With gasoline, it wasn’t the power of government that created the modern, convenient network of fueling stations we frequent today, but thousands of people working to figure out a better product and service as they competed with other gasoline dispensers. Through fits and starts, with failed experiments along the way, a solution to the product-infrastructure conundrum emerged. In the absence of a top-down solution, market processes brought about an answer.

Existing gas stations seem like the logical starting point for hydrogen fill-ups, but we’ll now never know what creative ideas the market may have spit out. Hydrogen and gasoline, admittedly, are not perfect economic analogues, but that’s precisely why organic market processes would have been of value. Who’s to say consumers wouldn’t have demonstrated a preference for hydrogen stations outside of the yoga studio or next to that farmers market with the killer kombucha?
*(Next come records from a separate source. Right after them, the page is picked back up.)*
-- pv_equiv track=rewrite | github.com/sathish0804/POC_2 | app/services/job_service.py | split_frame_ranges
-- ===== SOURCE A (Python) =====
-- from typing import Any, Dict, List, Tuple, Optional
--
-- def split_frame_ranges(total_frames: int, num_processes: int) -> List[Tuple[int, int]]:
--     if num_processes <= 0:
--         return [(0, total_frames)]
--     base = total_frames // num_processes
--     remainder = total_frames % num_processes
--     ranges: List[Tuple[int, int]] = []
--     start = 0
--     for i in range(num_processes):
--         count = base + (1 if i < remainder else 0)
--         end = start + count
--         ranges.append((start, end))
--         start = end
--     return ranges
-- ===== SOURCE B (Python) =====
-- from typing import List, Tuple
--
-- def split_frame_ranges(total_frames: int, num_processes: int) -> List[Tuple[int, int]]:
--     if num_processes <= 0:
--         return [(0, total_frames)]
--     base = total_frames // num_processes
--     remainder = total_frames % num_processes
--     def b(i: int) -> int:
--         return i * base + min(i, remainder)
--     return [(b(i), b(i + 1)) for i in range(num_processes)]
-- ===== Notes on version B (the rewrite author's own statement) =====
-- stated objective: alternative
-- what changed: Replaced the accumulator loop threading a running start through each iteration with a closed-form boundary function b(i) = i*base + min(i, remainder), so each range is computed independently from its index.
import Mathlib
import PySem

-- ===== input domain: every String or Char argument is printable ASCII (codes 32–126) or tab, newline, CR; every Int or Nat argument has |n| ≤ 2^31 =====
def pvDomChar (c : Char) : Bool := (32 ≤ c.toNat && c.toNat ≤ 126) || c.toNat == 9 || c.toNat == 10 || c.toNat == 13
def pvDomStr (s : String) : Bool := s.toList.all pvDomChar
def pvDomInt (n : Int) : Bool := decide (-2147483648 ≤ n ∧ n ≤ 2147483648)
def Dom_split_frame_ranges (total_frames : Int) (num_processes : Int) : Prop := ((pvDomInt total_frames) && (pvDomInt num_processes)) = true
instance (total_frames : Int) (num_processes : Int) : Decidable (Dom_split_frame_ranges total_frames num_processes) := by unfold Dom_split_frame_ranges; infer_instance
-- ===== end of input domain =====

-- B replaces the running-accumulator loop with a closed-form boundary b(i) = i*base + min(i, remainder); alternative decomposition, same O(n) cost.
-- ===== PORT A =====
-- Transliteration of A: accumulator loop threading `start` through range(num_processes)
def split_frame_ranges (total_frames : Int) (num_processes : Int) : List (Int × Int) :=
  if num_processes ≤ 0 then [(0, total_frames)]
  else
    let base := PySem.Int.floordiv total_frames num_processes
    let remainder := PySem.Int.mod total_frames num_processes
    let res := (PySem.List.pyRange 0 num_processes 1).foldl
      (fun (st : List (Int × Int) × Int) i =>
        let count := base + (if i < remainder then 1 else 0)
        let endv := st.2 + count
        (st.1 ++ [(st.2, endv)], endv)) ([], 0)
    res.1

-- ===== PORT B =====
-- B's closed-form boundary: b(i) = i*base + min(i, remainder)
def sfrBound (base : Int) (remainder : Int) (i : Int) : Int := i * base + min i remainder

def split_frame_ranges_alt (total_frames : Int) (num_processes : Int) : List (Int × Int) :=
  if num_processes ≤ 0 then [(0, total_frames)]
  else
    let base := PySem.Int.floordiv total_frames num_processes
    let remainder := PySem.Int.mod total_frames num_processes
    (PySem.List.pyRange 0 num_processes 1).map
      (fun i => (sfrBound base remainder i, sfrBound base remainder (i + 1)))

-- ===== PRECONDITION & SPEC =====
def Spec_split_frame_ranges (total_frames : Int) (num_processes : Int) (out : List (Int × Int)) : Prop := out = split_frame_ranges_alt total_frames num_processes
instance (total_frames : Int) (num_processes : Int) (out : List (Int × Int)) : Decidable (Spec_split_frame_ranges total_frames num_processes out) := by unfold Spec_split_frame_ranges; infer_instance

-- ===== CLAIM (what is proved, stated in full; the proofs are below) =====
def Claim_equal_split_frame_ranges : Prop := ∀ (total_frames : Int) (num_processes : Int), Dom_split_frame_ranges total_frames num_processes → Spec_split_frame_ranges total_frames num_processes (split_frame_ranges total_frames num_processes)

-- ===== LEMMAS AND PROOFS =====

theorem sfrBound_step (base remainder i : Int) :
    sfrBound base remainder i + (base + (if i < remainder then 1 else 0)) = sfrBound base remainder (i + 1) := by
  simp only [sfrBound, min_def, add_mul, one_mul]
  split_ifs <;> omega

theorem sfr_loop (base remainder : Int) (a b : Int) (h : a ≤ b) (acc : List (Int × Int)) :
    (PySem.List.pyRange a b 1).foldl
      (fun (st : List (Int × Int) × Int) i =>
        let count := base + (if i < remainder then 1 else 0)
        let endv := st.2 + count
        (st.1 ++ [(st.2, endv)], endv)) (acc, sfrBound base remainder a)
    = (acc ++ (PySem.List.pyRange a b 1).map
        (fun i => (sfrBound base remainder i, sfrBound base remainder (i + 1))),
       sfrBound base remainder b) := by
  generalize hk : (b - a).toNat = k
  induction k generalizing a acc with
  | zero =>
      have hab : a = b := by omega
      subst hab
      rw [PySem.List.pyRange_one_eq_nil le_rfl]
      simp
  | succ k ih =>
      have hab : a < b := by omega
      rw [PySem.List.pyRange_one_cons hab]
      simp only [List.foldl_cons, List.map_cons]
      rw [sfrBound_step]
      rw [ih (a + 1) (by omega) (acc ++ [(sfrBound base remainder a, sfrBound base remainder (a + 1))]) (by omega)]
      simp

-- ===== VERDICT (by name: the statement is the Claim_ definition above) =====
theorem split_frame_ranges_spec : Claim_equal_split_frame_ranges := by
  intro total_frames num_processes _
  unfold Spec_split_frame_ranges split_frame_ranges split_frame_ranges_alt
  by_cases h : num_processes ≤ 0
  · simp [h]
  · simp only [h, if_false]
    have h0 : (0 : Int) ≤ num_processes := by omega
    have hr : (0:Int) ≤ PySem.Int.mod total_frames num_processes :=
      PySem.Int.mod_nonneg _ (by omega)
    have := sfr_loop (PySem.Int.floordiv total_frames num_processes)
      (PySem.Int.mod total_frames num_processes) 0 num_processes h0 []
    simp only [sfrBound, zero_mul, zero_add, min_eq_left hr] at this
    simpa [sfrBound] using congrArg Prod.fst this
By entrenching the conventional gas station paradigm, the State of California short-circuited a great opportunity for us to watch the market (and gratuitous virtue signaling) play out.

What’s more, by co-signing the loan for FirstElement Fuel Inc., the State of California has undermined prospective competition. Would you want to take the risk of opening your own hydrogen station when FirstElement Fuel has the California Energy Commission propping it up? Odds are, you wouldn’t. In the near-term this will surely give fuel-cell vehicle sales a boost, but in the long-term this intervention costs consumers by sapping creativity and competition from the marketplace.